= George Hadley (orientalist) =

English army officer of the East India Company and orientalist

George Hadley (died 1798) was an English army officer of the East India Company, now known as an orientalist for his early work on Hindustani.

==Life==
Hadley was appointed a cadet in the East India Company's service in 1763, and gained his first commission in the Bengal Presidency on 19 June of that year. He became lieutenant on 5 February 1764, and captain on 26 July 1760.

Hadley retired from the service on 4 December 1771. He returned to England, though it is not known exactly when. He was of assistance to the self-taught orientalist William Price, whom he introduced to William Ouseley.

Hadley died on 10 September 1798 in Gloucester Street, Queen Square, London.

==Works==
As an army commander, Hadley was in charge of a company of sepoys, but initially had no knowledge of their language, Hindustani, which was then colloquially known in English as "Moors". For his own use, Hadley wrote a grammar of it, in 1765. A copy of his manuscript was published in London in 1770. Hadley then worked on a corrected edition, which appeared as Grammatical Remarks (1772).
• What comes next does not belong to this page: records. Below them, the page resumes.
-- pv_equiv track=rewrite | github.com/logansundaram/ai_agent | rag_test_harness.py | has_decline_language
-- ===== SOURCE A (Python) =====
-- def has_decline_language(answer: str) -> bool:
--     patterns = [
--         "i don't know",
--         "not enough information",
--         "unable to",
--         "cannot find",
--         "no sufficient evidence",
--     ]
--     return any(p in answer.lower() for p in patterns)
-- ===== SOURCE B (Python) =====
-- def has_decline_language(answer: str) -> bool:
--     patterns = (
--         "i don't know",
--         "not enough information",
--         "unable to",
--         "cannot find",
--         "no sufficient evidence",
--     )
--     s = answer.lower()
--     # single left-to-right sweep: at each position test whether any phrase starts there
--     for i in range(len(s) + 1):
--         for p in patterns:
--             if s.startswith(p, i):
--                 return True
--     return False
-- ===== Notes on version B (the rewrite author's own statement) =====
-- stated objective: alternative
-- what changed: Replaces five independent substring-containment scans with a single left-to-right sweep over the lowercased answer that tests all five phrases as prefixes at each position.
import Mathlib
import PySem

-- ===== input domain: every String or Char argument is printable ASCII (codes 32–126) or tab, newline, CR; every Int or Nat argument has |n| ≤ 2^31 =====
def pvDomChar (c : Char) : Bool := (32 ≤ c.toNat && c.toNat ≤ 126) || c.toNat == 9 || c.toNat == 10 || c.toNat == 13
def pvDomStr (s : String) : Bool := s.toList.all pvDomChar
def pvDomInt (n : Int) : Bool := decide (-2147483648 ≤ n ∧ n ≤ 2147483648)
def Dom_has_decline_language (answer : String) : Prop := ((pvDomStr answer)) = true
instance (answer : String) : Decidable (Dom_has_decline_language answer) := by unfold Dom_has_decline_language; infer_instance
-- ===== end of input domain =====

-- B replaces five independent substring scans by one left-to-right sweep testing all phrases as prefixes at each position (alternative decomposition, same cost).


-- ===== PORT A =====
def has_decline_language (answer : String) : Bool :=
  let patterns : List String :=
    ["i don't know", "not enough information", "unable to", "cannot find",
     "no sufficient evidence"]
  patterns.any (fun p => PySem.Str.isIn p (PySem.Str.lower answer))

-- ===== PORT B =====
-- the phrase tuple of Source B, as char lists for the sweep
def pvPatterns : List (List Char) :=
  ["i don't know".toList, "not enough information".toList, "unable to".toList,
   "cannot find".toList, "no sufficient evidence".toList]

-- Source B's sweep: for each position i (i.e. each suffix, including the empty one),
-- test whether some pattern starts there (s.startswith(p, i))
def pvSweep (ps : List (List Char)) : List Char → Bool
  | [] => ps.any (fun p => p.isPrefixOf ([] : List Char))
  | c :: t => ps.any (fun p => p.isPrefixOf (c :: t)) || pvSweep ps t

def has_decline_language_alt (answer : String) : Bool :=
  pvSweep pvPatterns (PySem.Chars.lower answer.toList)

-- ===== PRECONDITION & SPEC =====
def Spec_has_decline_language (answer : String) (out : Bool) : Prop := out = has_decline_language_alt answer
instance (answer : String) (out : Bool) : Decidable (Spec_has_decline_language answer out) := by unfold Spec_has_decline_language; infer_instance

-- ===== CLAIM (what is proved, stated in full; the proofs are below) =====
def Claim_equal_has_decline_language : Prop := ∀ (answer : String), Dom_has_decline_language answer → Spec_has_decline_language answer (has_decline_language answer)

-- ===== LEMMAS AND PROOFS =====
theorem pvIsIn_eq_decide (sub s : List Char) :
    PySem.Chars.isIn sub s = decide (sub <:+: s) := by
  by_cases h : sub <:+: s
  · simp [h, (PySem.Chars.isIn_iff_infix sub s).mpr h]
  · simp [h, (PySem.Chars.isIn_eq_false_iff sub s).mpr h]

theorem pvSweep_eq_any_infix (ps : List (List Char)) (s : List Char) :
    pvSweep ps s = ps.any (fun p => decide (p <:+: s)) := by
  induction s with
  | nil => simp [pvSweep, List.any_eq, List.isPrefixOf_iff_prefix]
  | cons c t ih =>
      rw [pvSweep, ih, Bool.eq_iff_iff]
      simp only [Bool.or_eq_true, List.any_eq_true, decide_eq_true_eq,
        List.isPrefixOf_iff_prefix, List.infix_cons_iff]
      constructor
      · rintro (⟨p, hp, h'⟩ | ⟨p, hp, h'⟩)
        · exact ⟨p, hp, Or.inl h'⟩
        · exact ⟨p, hp, Or.inr h'⟩
      · rintro ⟨p, hp, h' | h'⟩
        · exact Or.inl ⟨p, hp, h'⟩
        · exact Or.inr ⟨p, hp, h'⟩

-- ===== VERDICT (by name: the statement is the Claim_ definition above) =====
theorem has_decline_language_spec : Claim_equal_has_decline_language := by
  intro answer _
  show has_decline_language answer = has_decline_language_alt answer
  unfold has_decline_language has_decline_language_alt
  rw [pvSweep_eq_any_infix]
  simp only [List.any_cons, List.any_nil, pvPatterns]
  simp only [PySem.Str.isIn, PySem.Str.toList_lower, pvIsIn_eq_decide]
He published also Introductory Grammatical Remarks on the Persian Language. With a Vocabulary, English and Persian, Bath, 1776.
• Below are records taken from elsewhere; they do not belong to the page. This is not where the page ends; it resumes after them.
-- pv_equiv track=rewrite | github.com/krishnaLikesToCode/personal-coding-projects | RunLengthEncoderPython/RunLengthEncoderPython.py | dRLE
-- ===== SOURCE A (Python) =====
-- def dRLE(FILECONTENT):
--     NUMBERS=['1','2','3','4','5','6','7','8','9','0']
--     DECODED = [[] for i in range(len(FILECONTENT))]
--
--     for i in range(len(FILECONTENT)):
--         NUMBEROF =[]
--         for j in range(len(FILECONTENT[i])):
--             if FILECONTENT[i][j] in NUMBERS:
--                 NUMBEROF.append(FILECONTENT[i][j])
--             else:
--                 CLETTER=FILECONTENT[i][j]
--                 AMM=int("".join(NUMBEROF))
--                 for k in range(AMM):
--                     DECODED[i].append(CLETTER)
--                 NUMBEROF=[]
--
--     return DECODED
-- ===== SOURCE B (Python) =====
-- def dRLE(FILECONTENT):
--     DECODED = []
--     for line in FILECONTENT:
--         i, n = 0, len(line)
--         row = []
--         while i < n:
--             j = i
--             while j < n and '0' <= line[j] <= '9':
--                 j += 1
--             if j == n:
--                 break  # trailing digits with no following char are ignored
--             row += [line[j]] * int(line[i:j])
--             i = j + 1
--         DECODED.append(row)
--     return DECODED
-- ===== Notes on version B (the rewrite author's own statement) =====
-- stated objective: alternative
-- what changed: B tokenizes each line into (digit-run, following-char) pairs by scanning runs with index arithmetic and builds the row by list replication [ch]*int(count), replacing A's per-character state machine that accumulates digit characters and appends the letter one at a time in an inner loop.
import Mathlib
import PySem

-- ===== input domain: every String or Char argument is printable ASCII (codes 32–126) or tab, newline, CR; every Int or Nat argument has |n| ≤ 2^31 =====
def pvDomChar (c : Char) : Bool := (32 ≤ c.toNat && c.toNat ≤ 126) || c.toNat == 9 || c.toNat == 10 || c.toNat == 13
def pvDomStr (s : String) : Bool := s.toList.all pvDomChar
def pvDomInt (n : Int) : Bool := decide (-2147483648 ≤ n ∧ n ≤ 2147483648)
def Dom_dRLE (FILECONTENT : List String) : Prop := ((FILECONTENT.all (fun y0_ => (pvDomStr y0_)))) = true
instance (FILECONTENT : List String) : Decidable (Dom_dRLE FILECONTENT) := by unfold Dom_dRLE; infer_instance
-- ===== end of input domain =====

-- B tokenizes each line into (digit-run, char) pairs and expands by replication, instead of A's
-- per-character state machine with an inner append loop; objective: alternative decomposition.

-- ===== PORT A =====
def dRLE_numbers : List Char := ['1','2','3','4','5','6','7','8','9','0']

-- inner j-loop of A over the characters of one line, carrying NUMBEROF and DECODED[i];
-- int("".join(NUMBEROF)) raises on "" in Python (excluded by Pre_); .getD 0 only totalizes.
def dRLE_line : List Char → List Char → List String → List String
  | [], _, dec => dec
  | c :: rest, numberof, dec =>
    if c ∈ dRLE_numbers then
      dRLE_line rest (numberof ++ [c]) dec
    else
      dRLE_line rest []
        ((PySem.List.pyRange 0 ((PySem.Int.ofStr? (String.mk numberof)).getD 0) 1).foldl
          (fun d _ => d ++ [String.mk [c]]) dec)

def dRLE (FILECONTENT : List String) : List (List String) :=
  FILECONTENT.map (fun s => dRLE_line s.toList [] [])

-- ===== PORT B =====
def dRLE_isDig (c : Char) : Bool := '0' ≤ c && c ≤ '9'

-- the while-loop of B: cut the line into (digit-run, following char) pairs; a trailing
-- digit-run with no following char is dropped (the `break`)
def dRLE_tok : List Char → List (List Char × Char)
  | [] => []
  | c :: rest =>
    match h : (c :: rest).dropWhile dRLE_isDig with
    | [] => []
    | ch :: tl => ((c :: rest).takeWhile dRLE_isDig, ch) :: dRLE_tok tl
  termination_by l => l.length
  decreasing_by
    have h1 : ((c :: rest).dropWhile dRLE_isDig).length ≤ (c :: rest).length :=
      List.length_dropWhile_le _ _
    rw [h] at h1
    simp at h1 ⊢
    omega

-- row += [ch] * int(cnt); int("") raises in Python (excluded by Pre_), .getD 0 only totalizes
def dRLE_expand (ps : List (List Char × Char)) : List String :=
  ps.flatMap (fun p =>
    PySem.List.pyRepeat [String.mk [p.2]] ((PySem.Int.ofStr? (String.mk p.1)).getD 0))

def dRLE_alt (FILECONTENT : List String) : List (List String) :=
  FILECONTENT.map (fun s => dRLE_expand (dRLE_tok s.toList))

-- ===== PRECONDITION & SPEC =====
-- adjacent-pair check: no non-digit character directly follows a non-digit character
def dRLE_pairsOK : List Char → Bool
  | a :: b :: t => (dRLE_isDig a || dRLE_isDig b) && dRLE_pairsOK (b :: t)
  | _ => true

-- a line is accepted iff it is empty, or starts with a digit and has no two adjacent
-- non-digits: exactly the lines where every non-digit is preceded by a digit, i.e. where
-- A's int("".join(NUMBEROF)) (and B's int(line[i:j])) never sees the empty string.
def dRLE_lineOK : List Char → Bool
  | [] => true
  | c :: rest => dRLE_isDig c && dRLE_pairsOK (c :: rest)

-- Pre_ excludes exactly the inputs where both Pythons raise ValueError (int('')):
-- some line has a non-digit character not immediately preceded by a digit.
def Pre_dRLE (FILECONTENT : List String) : Prop :=
  ∀ s ∈ FILECONTENT, dRLE_lineOK s.toList = true
instance (FILECONTENT : List String) : Decidable (Pre_dRLE FILECONTENT) := by
  unfold Pre_dRLE; infer_instance

def pvWitness_dRLE : List String := ["3a2b10c4", "", "12"]

def Spec_dRLE (FILECONTENT : List String) (out : List (List String)) : Prop := out = dRLE_alt FILECONTENT
instance (FILECONTENT : List String) (out : List (List String)) : Decidable (Spec_dRLE FILECONTENT out) := by unfold Spec_dRLE; infer_instance

-- ===== CLAIM (what is proved, stated in full; the proofs are below) =====
def Claim_equal_dRLE : Prop := ∀ (FILECONTENT : List String), Dom_dRLE FILECONTENT → Pre_dRLE FILECONTENT → Spec_dRLE FILECONTENT (dRLE FILECONTENT)

-- ===== LEMMAS AND PROOFS =====

lemma dRLE_mem_numbers_iff (c : Char) : (c ∈ dRLE_numbers) ↔ dRLE_isDig c = true := by
  constructor
  · intro h; fin_cases h <;> decide
  · intro h
    simp only [dRLE_isDig, Bool.and_eq_true, decide_eq_true_eq, Char.le_def] at h
    obtain ⟨h1, h2⟩ := h
    have hn1 : 48 ≤ c.toNat := h1
    have hn2 : c.toNat ≤ 57 := h2
    have hofn : c = Char.ofNat c.toNat := by rw [Char.ofNat_toNat]
    interval_cases hc : c.toNat <;> simp_all [dRLE_numbers]

lemma dRLE_takeWhile_all_append (acc : List Char) (c : Char) (rest : List Char)
    (hacc : ∀ a ∈ acc, dRLE_isDig a = true) (hc : dRLE_isDig c = false) :
    (acc ++ c :: rest).takeWhile dRLE_isDig = acc ∧
    (acc ++ c :: rest).dropWhile dRLE_isDig = c :: rest := by
  induction acc with
  | nil => simp [List.takeWhile_cons, List.dropWhile_cons, hc]
  | cons a as ih =>
    have ha : dRLE_isDig a = true := hacc a (by simp)
    have := ih (fun x hx => hacc x (by simp [hx]))
    simp [List.takeWhile_cons, List.dropWhile_cons, ha, this]

lemma dRLE_tok_all_dig (acc : List Char) (hacc : ∀ a ∈ acc, dRLE_isDig a = true) :
    dRLE_tok acc = [] := by
  cases acc with
  | nil => rw [dRLE_tok]
  | cons a as =>
    rw [dRLE_tok]
    have : (a :: as).dropWhile dRLE_isDig = [] := by
      rw [List.dropWhile_eq_nil_iff]; exact hacc
    split
    · rfl
    · rename_i ch tl h; rw [this] at h; cases h

lemma dRLE_tok_eq (acc : List Char) (c : Char) (rest : List Char)
    (hacc : ∀ a ∈ acc, dRLE_isDig a = true) (hc : dRLE_isDig c = false) :
    dRLE_tok (acc ++ c :: rest) = (acc, c) :: dRLE_tok rest := by
  obtain ⟨ht, hd⟩ := dRLE_takeWhile_all_append acc c rest hacc hc
  cases hl : acc ++ c :: rest with
  | nil => exact absurd hl (by simp)
  | cons x xs =>
    rw [dRLE_tok]
    rw [← hl, hd, ht]

lemma dRLE_foldl_append (x : String) (n : Int) (dec : List String) :
    (PySem.List.pyRange 0 n 1).foldl (fun d _ => d ++ [x]) dec =
      dec ++ PySem.List.pyRepeat [x] n := by
  rw [PySem.List.pyRepeat_singleton]
  have key : ∀ (l : List Int) (d : List String),
      l.foldl (fun d _ => d ++ [x]) d = d ++ List.replicate l.length x := by
    intro l
    induction l with
    | nil => simp
    | cons a t ih => intro d; rw [List.foldl_cons, ih]; simp [List.replicate_succ]
  rw [key]
  congr 1
  rw [PySem.List.length_pyRange_one]
  congr 1
  omega

lemma dRLE_line_eq (rest acc : List Char) (dec : List String)
    (hacc : ∀ a ∈ acc, dRLE_isDig a = true) :
    dRLE_line rest acc dec = dec ++ dRLE_expand (dRLE_tok (acc ++ rest)) := by
  induction rest generalizing acc dec with
  | nil =>
    rw [dRLE_line]
    rw [List.append_nil, dRLE_tok_all_dig acc hacc]
    simp [dRLE_expand]
  | cons c rest ih =>
    rw [dRLE_line]
    by_cases hc : c ∈ dRLE_numbers
    · rw [if_pos hc]
      have hcd : dRLE_isDig c = true := (dRLE_mem_numbers_iff c).mp hc
      rw [ih (acc ++ [c]) dec (by intro a ha; rcases List.mem_append.mp ha with h | h
                                  · exact hacc a h
                                  · simp at h; subst h; exact hcd)]
      simp
    · rw [if_neg hc]
      have hcd : dRLE_isDig c = false := by
        by_contra h
        exact hc ((dRLE_mem_numbers_iff c).mpr (by simpa using h))
      rw [ih [] _ (by simp)]
      rw [dRLE_tok_eq acc c rest hacc hcd]
      rw [dRLE_foldl_append]
      simp [dRLE_expand]

-- ===== VERDICT (by name: the statement is the Claim_ definition above) =====
theorem dRLE_spec : Claim_equal_dRLE := by
  intro FILECONTENT _ _
  unfold Spec_dRLE dRLE dRLE_alt
  apply List.map_congr_left
  intro s _
  exact dRLE_line_eq s.toList [] [] (by simp)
Hadley's grammar was aimed at the current British needs in Bengal, to get Indians to work for them, without the mediation of a munshi. Its content, as a phrase book, reflected the economy and social climate of the time, and ignored the Urdu language. Hadley correctly identified Hindustani as a language in its own right, rather than a dialect of Persian. His theory of a Tartar origin was rejected, and his work came in for criticism from John Borthwick Gilchrist, who objected to the version of Hindustani it reported.

In 1788 Thomas Briggs, a printer in Hull, persuaded Hadley to put his name to a compilation, A New and Complete History of the Town and County of the Town of Kingston-upon-Hull.